-- pv_equiv track=rewrite | github.com/sdsubhajitdas/Practice-Problems | CodeChef/LAPIN.py | checkLapalindrome
-- ===== SOURCE A (Python) =====
-- def checkLapalindrome(word:str) -> bool:
--     wordLen = len(word)
--     left, right = None, None
--
--     if(wordLen % 2 == 0):
--         left = right =  wordLen//2
--     else:
--         left = wordLen//2
--         right = left + 1
--
--     table = dict().fromkeys(word[0:left],0)
--
--     for char in word[:left]:
--         table[char] += 1
--
--     for char in word[right:]:
--         if(table.get(char,-1) != -1):
--             table[char] -= 1
--         else:
--             return False
--
--     for key in table.keys():
--         if(table[key] != 0):
--             return False
--
--     return True
-- ===== SOURCE B (Python) =====
-- def checkLapalindrome(word: str) -> bool:
--     n = len(word)
--     left = word[:n // 2]
--     right = word[(n + 1) // 2:]
--     return sorted(left) == sorted(right)
-- ===== Notes on version B (the rewrite author's own statement) =====
-- stated objective: simpler
-- what changed: Replaces the hand-rolled dict counting with early returns and a final zero-check by slicing the two halves once and comparing their sorted character lists.
import Mathlib
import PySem

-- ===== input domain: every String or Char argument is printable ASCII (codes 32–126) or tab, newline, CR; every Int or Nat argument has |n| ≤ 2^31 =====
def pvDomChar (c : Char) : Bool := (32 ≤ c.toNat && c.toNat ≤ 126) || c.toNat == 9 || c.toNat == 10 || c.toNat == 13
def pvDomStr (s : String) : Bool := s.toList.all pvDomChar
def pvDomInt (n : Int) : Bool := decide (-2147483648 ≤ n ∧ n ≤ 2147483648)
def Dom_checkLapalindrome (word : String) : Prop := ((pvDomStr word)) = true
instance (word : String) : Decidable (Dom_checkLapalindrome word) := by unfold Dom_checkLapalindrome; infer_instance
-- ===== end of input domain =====

-- B replaces A's hand-rolled dict counting (with early returns and a final zero-check) by
-- slicing the two halves once and comparing their sorted character lists (objective: simpler).

-- ===== PORT A =====
-- A's second loop ('for char in word[right:]'), with its early 'return False' as an Option:
-- none = the function returned False from inside the loop.
def lapScanRight (d : PySem.Dict Char Int) : List Char → Option (PySem.Dict Char Int)
  | [] => some d
  | c :: rest =>
      if d.getD c (-1) != -1 then
        -- table[char] -= 1 : the guard just ruled out absence (get(char,-1) would be -1),
        -- so the read table[char] equals d.getD c (-1) and the write is an insert.
        lapScanRight (d.insert c (d.getD c (-1) - 1)) rest
      else none

-- A's tail after the second loop: False if the loop returned early, otherwise
-- 'for key in table.keys(): if table[key] != 0: return False / return True'.
def lapFinish (o : Option (PySem.Dict Char Int)) : Bool :=
  match o with
  | none => false
  | some t => t.keys.all (fun k => t.getD k 0 == 0)

def checkLapalindrome (word : String) : Bool :=
  let wordLen : Int := PySem.Str.len word
  let left : Int := PySem.Int.floordiv wordLen 2
  let right : Int := if PySem.Int.mod wordLen 2 == 0 then left else left + 1
  -- table = dict().fromkeys(word[0:left], 0)
  let table0 : PySem.Dict Char Int :=
    (PySem.List.slice word.toList (some 0) (some left)).foldl
      (fun d c => d.insert c 0) PySem.Dict.empty
  -- for char in word[:left]: table[char] += 1   (char is always a key here, so the read
  -- table[char] equals d.getD char 0 and the write is an insert)
  let table : PySem.Dict Char Int :=
    (PySem.List.slice word.toList none (some left)).foldl
      (fun d c => d.insert c (d.getD c 0 + 1)) table0
  lapFinish (lapScanRight table (PySem.List.slice word.toList (some right) none))

-- ===== PORT B =====
def checkLapalindrome_alt (word : String) : Bool :=
  let n : Int := PySem.Str.len word
  let leftHalf := PySem.List.slice word.toList none (some (PySem.Int.floordiv n 2))
  let rightHalf := PySem.List.slice word.toList (some (PySem.Int.floordiv (n + 1) 2)) none
  PySem.List.sorted leftHalf (fun x => x) == PySem.List.sorted rightHalf (fun x => x)

-- ===== PRECONDITION & SPEC =====
def Spec_checkLapalindrome (word : String) (out : Bool) : Prop := out = checkLapalindrome_alt word
instance (word : String) (out : Bool) : Decidable (Spec_checkLapalindrome word out) := by unfold Spec_checkLapalindrome; infer_instance

-- ===== CLAIM (what is proved, stated in full; the proofs are below) =====
def Claim_equal_checkLapalindrome : Prop := ∀ (word : String), Dom_checkLapalindrome word → Spec_checkLapalindrome word (checkLapalindrome word)

-- ===== LEMMAS AND PROOFS =====

-- two different defaults agree on a present key
theorem lap_getD_swap (d : PySem.Dict Char Int) (k : Char) (a b : Int)
    (h : d.contains k = true) : d.getD k a = d.getD k b := by
  rw [PySem.Dict.contains_eq_isSome_get?] at h
  obtain ⟨v, hv⟩ := Option.isSome_iff_exists.mp h
  rw [PySem.Dict.getD_of_get?_eq_some d a hv, PySem.Dict.getD_of_get?_eq_some d b hv]

theorem lap_contains_of_getD_ne (d : PySem.Dict Char Int) (k : Char) (v : Int)
    (h : d.getD k v ≠ v) : d.contains k = true := by
  by_contra hc
  exact h (PySem.Dict.getD_of_not_contains d v (Bool.not_eq_true _ ▸ hc))

-- fromkeys: lookup in the first fold
theorem lap_get?_fromkeys (l : List Char) : ∀ (d : PySem.Dict Char Int) (c : Char),
    (l.foldl (fun d c => d.insert c 0) d).get? c = if c ∈ l then some 0 else d.get? c := by
  induction l with
  | nil => simp
  | cons x xs ih =>
      intro d c
      simp only [List.foldl_cons, ih, List.mem_cons]
      by_cases hx : c = x
      · simp [hx]
      · by_cases hm : c ∈ xs <;> simp [hm, hx, PySem.Dict.get?_insert]

-- the key lemma: A's scan + final zero-check, characterised by counts
theorem lap_scan_char (S : List Char) : ∀ (d : PySem.Dict Char Int),
    (lapFinish (lapScanRight d S) = true ↔
      ∀ c : Char, (c ∈ S ∨ d.contains c = true) → d.getD c (-1) = (S.count c : Int)) := by
  induction S with
  | nil =>
      intro d
      simp only [lapScanRight, lapFinish, List.all_eq_true, List.not_mem_nil, false_or,
        List.count_nil, Nat.cast_zero, beq_iff_eq]
      constructor
      · intro h c hc
        rw [lap_getD_swap d c (-1) 0 hc]
        exact h c ((PySem.Dict.contains_iff_mem_keys d c).mp hc)
      · intro h k hk
        have hc : d.contains k = true := (PySem.Dict.contains_iff_mem_keys d k).mpr hk
        rw [lap_getD_swap d k 0 (-1) hc]
        exact h k hc
  | cons x xs ih =>
      intro d
      simp only [lapScanRight]
      by_cases hg : d.getD x (-1) = -1
      · rw [show (d.getD x (-1) != -1) = false by simp [hg]]
        simp only [Bool.false_eq_true, if_false]
        refine iff_of_false (by simp [lapFinish]) ?_
        intro h
        have hx := h x (Or.inl List.mem_cons_self)
        rw [hg, List.count_cons_self] at hx
        push_cast at hx
        omega
      · rw [show (d.getD x (-1) != -1) = true by simpa using hg]
        simp only [if_true]
        have hcx : d.contains x = true := lap_contains_of_getD_ne d x (-1) hg
        rw [ih]
        constructor
        · intro h c hc
          by_cases hxc : c = x
          · subst hxc
            have hv := h c (Or.inr (PySem.Dict.contains_insert_self d c _))
            rw [PySem.Dict.getD_insert, if_pos rfl] at hv
            rw [List.count_cons_self]
            push_cast
            omega
          · have hc' : c ∈ xs ∨ (d.insert x (d.getD x (-1) - 1)).contains c = true := by
              rcases hc with hm | hco
              · rcases List.mem_cons.mp hm with h1 | h2
                · exact absurd h1 hxc
                · exact Or.inl h2
              · right
                rw [PySem.Dict.contains_insert]
                simp [hco]
            have hv := h c hc'
            rw [PySem.Dict.getD_insert, if_neg hxc] at hv
            rw [hv]
            have hne : ¬ x = c := fun hh => hxc hh.symm
            congr 1
            simp [hne]
        · intro h c hc
          rw [PySem.Dict.getD_insert]
          by_cases hxc : c = x
          · subst hxc
            have hv := h c (Or.inl List.mem_cons_self)
            rw [List.count_cons_self] at hv
            rw [if_pos rfl, hv]
            push_cast
            omega
          · rw [if_neg hxc]
            have hc' : c ∈ x :: xs ∨ d.contains c = true := by
              rcases hc with hm | hco
              · exact Or.inl (List.mem_cons_of_mem _ hm)
              · right
                rw [PySem.Dict.contains_insert] at hco
                rcases Bool.or_eq_true_iff.mp hco with h1 | h2
                · exact absurd (eq_of_beq h1) hxc
                · exact h2
            have hv := h c hc'
            rw [hv]
            have hne : ¬ x = c := fun hh => hxc hh.symm
            congr 1
            simp [hne]

-- the table after A's two building loops contains exactly the chars of the left half L
theorem lap_table_contains (L : List Char) (x : Char) :
    ((L.foldl (fun d c => d.insert c (d.getD c 0 + 1))
        (L.foldl (fun d c => d.insert c (0:Int)) PySem.Dict.empty)).contains x = true) ↔ x ∈ L := by
  rw [PySem.Dict.contains_eq_decide_mem_keys,
    PySem.Dict.keys_foldl_insert, PySem.Dict.keys_foldl_insert]
  rw [decide_eq_true_iff, PySem.Set.mem_update, PySem.Set.mem_update, PySem.Dict.keys_empty]
  simp

-- its lookup (with default -1, the one A's second loop uses)
theorem lap_table_getD (L : List Char) (c : Char) :
    ((L.foldl (fun d c => d.insert c (d.getD c 0 + 1))
        (L.foldl (fun d c => d.insert c (0:Int)) PySem.Dict.empty)).getD c (-1))
      = if c ∈ L then (L.count c : Int) else -1 := by
  set t : PySem.Dict Char Int := L.foldl (fun d c => d.insert c (d.getD c 0 + 1))
    (L.foldl (fun d c => d.insert c (0:Int)) PySem.Dict.empty) with ht
  have hgetD0 : t.getD c 0 = (L.count c : Int) := by
    rw [ht, PySem.Dict.getD_foldl_insert_add_one,
      PySem.Dict.getD_eq_get?_getD, lap_get?_fromkeys]
    by_cases hm : c ∈ L <;> simp [hm, PySem.Dict.get?_empty]
  by_cases hm : c ∈ L
  · have hc : t.contains c = true := (lap_table_contains L c).mpr hm
    rw [lap_getD_swap t c (-1) 0 hc, hgetD0, if_pos hm]
  · have hc : t.contains c = false := by
      rw [← Bool.not_eq_true]
      exact fun h => hm ((lap_table_contains L c).mp h)
    rw [PySem.Dict.getD_of_not_contains t (-1) hc, if_neg hm]

-- A on the two halves (as take/drop of the char list)
theorem lap_A_char (word : String) :
    (checkLapalindrome word = true ↔
      ∀ c : Char, (word.toList.take (word.toList.length / 2)).count c
        = (word.toList.drop ((word.toList.length + 1) / 2)).count c) := by
  set cs := word.toList with hcs
  set L := cs.take (cs.length / 2) with hL
  set R := cs.drop ((cs.length + 1) / 2) with hR
  have hlen : PySem.Str.len word = (cs.length : Int) := PySem.Str.len_eq word
  have hleft : PySem.Int.floordiv (PySem.Str.len word) 2 = ((cs.length / 2 : Nat) : Int) := by
    rw [hlen]; exact_mod_cast PySem.Int.floordiv_natCast cs.length 2
  have hsliceL : PySem.List.slice cs none (some (PySem.Int.floordiv (PySem.Str.len word) 2)) = L := by
    rw [hleft, PySem.List.slice_to cs (by positivity), Int.toNat_natCast]
  have hslice0L : PySem.List.slice cs (some 0)
      (some (PySem.Int.floordiv (PySem.Str.len word) 2)) = L := by
    rw [PySem.List.slice_zero_start, hsliceL]
  have hright : (if PySem.Int.mod (PySem.Str.len word) 2 == 0
        then PySem.Int.floordiv (PySem.Str.len word) 2
        else PySem.Int.floordiv (PySem.Str.len word) 2 + 1)
      = (((cs.length + 1) / 2 : Nat) : Int) := by
    have hmod : PySem.Int.mod (PySem.Str.len word) 2 = ((cs.length % 2 : Nat) : Int) := by
      rw [hlen]; exact_mod_cast PySem.Int.mod_natCast cs.length 2
    rcases Nat.even_or_odd cs.length with he | ho
    · have h2 : cs.length % 2 = 0 := Nat.even_iff.mp he
      rw [hmod, h2, hleft]
      simp only [Nat.cast_zero, beq_self_eq_true, if_true]
      omega
    · have h2 : cs.length % 2 = 1 := Nat.odd_iff.mp ho
      rw [hmod, h2, hleft]
      rw [if_neg (by decide)]
      omega
  have hsliceR : PySem.List.slice cs
      (some (if PySem.Int.mod (PySem.Str.len word) 2 == 0
        then PySem.Int.floordiv (PySem.Str.len word) 2
        else PySem.Int.floordiv (PySem.Str.len word) 2 + 1)) none = R := by
    rw [hright, PySem.List.slice_from cs (by positivity), Int.toNat_natCast]
  have hA : checkLapalindrome word
      = lapFinish (lapScanRight
          (L.foldl (fun d c => d.insert c (d.getD c 0 + 1))
            (L.foldl (fun d c => d.insert c (0:Int)) PySem.Dict.empty)) R) := by
    simp only [checkLapalindrome]
    rw [← hcs, hslice0L, hsliceL, hsliceR]
  rw [hA, lap_scan_char]
  constructor
  · intro h c
    by_cases hm : c ∈ L
    · have hv := h c (Or.inr ((lap_table_contains L c).mpr hm))
      rw [lap_table_getD, if_pos hm] at hv
      exact_mod_cast hv
    · by_cases hr : c ∈ R
      · have hv := h c (Or.inl hr)
        rw [lap_table_getD, if_neg hm] at hv
        have hpos : 0 < R.count c := List.count_pos_iff.mpr hr
        omega
      · rw [List.count_eq_zero_of_not_mem hm, List.count_eq_zero_of_not_mem hr]
  · intro h c hc
    rw [lap_table_getD]
    by_cases hm : c ∈ L
    · rw [if_pos hm]; exact_mod_cast h c
    · rw [if_neg hm]
      rcases hc with hr | hco
      · have hpos : 0 < R.count c := List.count_pos_iff.mpr hr
        have h0 : L.count c = 0 := List.count_eq_zero_of_not_mem hm
        have hv := h c
        omega
      · exact absurd ((lap_table_contains L c).mp hco) hm

-- B on the two halves
theorem lap_B_char (word : String) :
    (checkLapalindrome_alt word = true ↔
      (word.toList.take (word.toList.length / 2)).Perm
        (word.toList.drop ((word.toList.length + 1) / 2))) := by
  set cs := word.toList with hcs
  have hlen : PySem.Str.len word = (cs.length : Int) := PySem.Str.len_eq word
  have hleft : PySem.Int.floordiv (PySem.Str.len word) 2 = ((cs.length / 2 : Nat) : Int) := by
    rw [hlen]; exact_mod_cast PySem.Int.floordiv_natCast cs.length 2
  have hright : PySem.Int.floordiv (PySem.Str.len word + 1) 2
      = (((cs.length + 1) / 2 : Nat) : Int) := by
    rw [hlen, show ((cs.length : Int) + 1) = ((cs.length + 1 : Nat) : Int) by push_cast; ring]
    exact_mod_cast PySem.Int.floordiv_natCast (cs.length + 1) 2
  simp only [checkLapalindrome_alt]
  rw [← hcs, hleft, hright, PySem.List.slice_to cs (by positivity),
    PySem.List.slice_from cs (by positivity), Int.toNat_natCast, Int.toNat_natCast]
  rw [beq_iff_eq]
  exact PySem.List.sorted_id_eq_sorted_id_iff_perm _ _

-- ===== VERDICT (by name: the statement is the Claim_ definition above) =====
theorem checkLapalindrome_spec : Claim_equal_checkLapalindrome := by
  intro word _
  unfold Spec_checkLapalindrome
  rw [Bool.eq_iff_iff, lap_A_char, lap_B_char]
  exact (List.perm_iff_count).symm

##########

DIRECTIONS FOR THIS TASK – Reproduce only the lines above, starting at the line with "def pvDomStr (s" and ending at the line with "-- B replaces", exactly as written.

TASK RESULT –
def pvDomStr (s : String) : Bool := s.toList.all pvDomChar
def pvDomInt (n : Int) : Bool := decide (-2147483648 ≤ n ∧ n ≤ 2147483648)
def Dom_checkLapalindrome (word : String) : Prop := ((pvDomStr word)) = true
instance (word : String) : Decidable (Dom_checkLapalindrome word) := by unfold Dom_checkLapalindrome; infer_instance
-- ===== end of input domain =====

-- B replaces A's hand-rolled dict counting (with early returns and a final zero-check) by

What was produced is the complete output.